(Required work)
Set down, please, exactly the lines below that run from the line with "lfsrSigAux, List.zip_cons_cons, List.all_cons]" to the line with "[], _, _, hl => by simp", both lines included.

(Input data)

lemma gdv_shift6 (data : List Int) (row_offset x bytes_per_plane_row num_planes : Int)
    (palette : List (Int × Int × Int)) :
    get_dctv_value data row_offset x bytes_per_plane_row num_planes palette >>> (6:Nat) = 0 ∨
    get_dctv_value data row_offset x bytes_per_plane_row num_planes palette >>> (6:Nat) = 1 := by
  unfold get_dctv_value
  dsimp only
  split
  · left; decide
  · exact dctvOf_shift6 _ _ _

lemma lfsrSigAux_length (n : Nat) (r : Int) : (lfsrSigAux n r).length = n := by
  induction n generalizing r with
  | zero => rfl
  | succ m ih => simp [lfsrSigAux, ih]

lemma lfsrSigAux_mem (n : Nat) (r : Int) : ∀ b ∈ lfsrSigAux n r, b = 0 ∨ b = 1 := by
  induction n generalizing r with
  | zero => simp [lfsrSigAux]
  | succ m ih =>
    intro b hb
    rcases List.mem_cons.1 hb with h | h
    · have h0 := PySem.Int.mod_nonneg r (b := 2) (by norm_num)
      have h1 := PySem.Int.mod_lt r (b := 2) (by norm_num)
      rw [h, PySem.Int.band_one]; omega
    · exact ih _ b h

-- A's interleaved loop from state r over pixel list xs is the pairwise check of the pixels'
-- intensity bits against the LFSR bit stream emitted from state r.
lemma is_dctv_loop_eq_zip_all (data : List Int) (row_offset : Int) (bytes_per_plane_row : Int) (num_planes : Int) (palette : List (Int × Int × Int)) :
    ∀ (xs : List Int) (r : Int),
      is_dctv_loop data row_offset bytes_per_plane_row num_planes palette xs r =
      (xs.zip (lfsrSigAux xs.length r)).all
        (fun xe => get_dctv_value data row_offset xe.1 bytes_per_plane_row num_planes palette >>> (6:Nat) != xe.2)
  | [], r => rfl
  | x :: xs, r => by
    simp only [is_dctv_loop, List.length_cons, lfsrSigAux, List.zip_cons_cons, List.all_cons]
    by_cases h : (get_dctv_value data row_offset x bytes_per_plane_row num_planes palette >>> (6:Nat) == PySem.Int.band r 1) = true
    · simp [h, bne]
    · simp [h, bne,
        is_dctv_loop_eq_zip_all data row_offset bytes_per_plane_row num_planes palette xs _]

-- a mismatch-free zip of 0/1 sequences is equality with the complemented table.
lemma allne_eq_beq (f : Int → Int) :
    ∀ (xs rs : List Int), (∀ x ∈ xs, f x = 0 ∨ f x = 1) → (∀ b ∈ rs, b = 0 ∨ b = 1) →
      xs.length = rs.length →
      ((xs.zip rs).all (fun p => f p.1 != p.2)) = (xs.map f == rs.map (fun b => 1 - b))
  | [], [], _, _, _ => by simp
  | [], _ :: _, _, _, hl => by simp at hl
  | _ :: _, [], _, _, hl => by simp at hl
  | x :: xs, r :: rs, hf, hr, hl => by
    simp only [List.zip_cons_cons, List.all_cons, List.map_cons, List.cons_beq_cons]
    rw [allne_eq_beq f xs rs (fun a ha => hf a (List.mem_cons_of_mem _ ha))
      (fun a ha => hr a (List.mem_cons_of_mem _ ha)) (by simpa using hl)]
    congr 1
    rcases hf x List.mem_cons_self with h | h <;>
      rcases hr r List.mem_cons_self with h' | h' <;> rw [h, h'] <;> decide

set_option maxRecDepth 8000 in
lemma sig_decomp : dctvSignature = 0 :: (lfsrSigAux 255 0x7d).map (fun b => 1 - b) := by decide

-- Every 8//%-decomposed flat block scan is the straight scan of 8*n indices.
lemma fdm8 (n k : Int) (h0 : 0 ≤ k) (h8 : k < 8) :
    PySem.Int.floordiv (8*n+k) 8 = n ∧ PySem.Int.mod (8*n+k) 8 = k := by
  have hd : PySem.Int.floordiv (8*n+k) 8 = n :=
    (PySem.Int.floordiv_eq_iff_of_pos (by norm_num)).2 (by constructor <;> omega)
  have hm := PySem.Int.floordiv_mul_add_mod (8*n+k) 8
  rw [hd] at hm
  exact ⟨hd, by omega⟩

lemma flat8 (g : Int → Int → Int) : ∀ (n : Nat),
    (PySem.List.pyRange 0 (n:Int) 1).flatMap (fun b => (PySem.List.pyRange 0 8 1).map (g b))
    = (PySem.List.pyRange 0 ((8*n : Nat):Int) 1).map
        (fun x => g (PySem.Int.floordiv x 8) (PySem.Int.mod x 8)) := by
  intro n
  induction n with
  | zero => simp [PySem.List.pyRange_one_eq_nil]
  | succ m ih =>
    have hc : (((m+1 : Nat)):Int) = (m:Int) + 1 := by push_cast; ring
    have hc8 : (((8*(m+1) : Nat)):Int) = (8*m : Nat) + 8 := by push_cast; ring
    rw [hc, PySem.List.pyRange_one_succ_right (by positivity), List.flatMap_append, ih, hc8,
      PySem.List.pyRange_one_append 0 ((8*m : Nat) : Int) (((8*m : Nat) : Int) + 8)
        (by positivity) (by linarith [Int.natCast_nonneg (8*m)]),
      List.map_append]
    congr 1
    simp only [List.flatMap_cons, List.flatMap_nil, List.append_nil]
    rw [PySem.List.pyRange_one ((8*m : Nat) : Int) (((8*m : Nat) : Int) + 8),
      show (((8*m : Nat) : Int) + 8) - ((8*m : Nat) : Int) = 8 by ring,
      show ((8:Int)).toNat = 8 from rfl,
      PySem.List.pyRange_one 0 8, show ((8:Int) - 0).toNat = 8 from rfl,
      List.map_map, List.map_map]
    refine List.map_congr_left (fun k hk => ?_)
    have hk8 : ((k:Int)) < 8 := by exact_mod_cast List.mem_range.1 hk
    have ha : ((8*m : Nat) : Int) + (k : Int) = 8*(m : Int) + (k : Int) := by push_cast; ring
    simp only [Function.comp]
    rw [ha, (fdm8 (m:Int) (k:Int) (by positivity) hk8).1,
      (fdm8 (m:Int) (k:Int) (by positivity) hk8).2, zero_add]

(Answer)
    simp only [is_dctv_loop, List.length_cons, lfsrSigAux, List.zip_cons_cons, List.all_cons]
    by_cases h : (get_dctv_value data row_offset x bytes_per_plane_row num_planes palette >>> (6:Nat) == PySem.Int.band r 1) = true
    · simp [h, bne]
    · simp [h, bne,
        is_dctv_loop_eq_zip_all data row_offset bytes_per_plane_row num_planes palette xs _]

-- a mismatch-free zip of 0/1 sequences is equality with the complemented table.
lemma allne_eq_beq (f : Int → Int) :
    ∀ (xs rs : List Int), (∀ x ∈ xs, f x = 0 ∨ f x = 1) → (∀ b ∈ rs, b = 0 ∨ b = 1) →
      xs.length = rs.length →
      ((xs.zip rs).all (fun p => f p.1 != p.2)) = (xs.map f == rs.map (fun b => 1 - b))
  | [], [], _, _, _ => by simp
  | [], _ :: _, _, _, hl => by simp at hl
  | _ :: _, [], _, _, hl => by simp at hl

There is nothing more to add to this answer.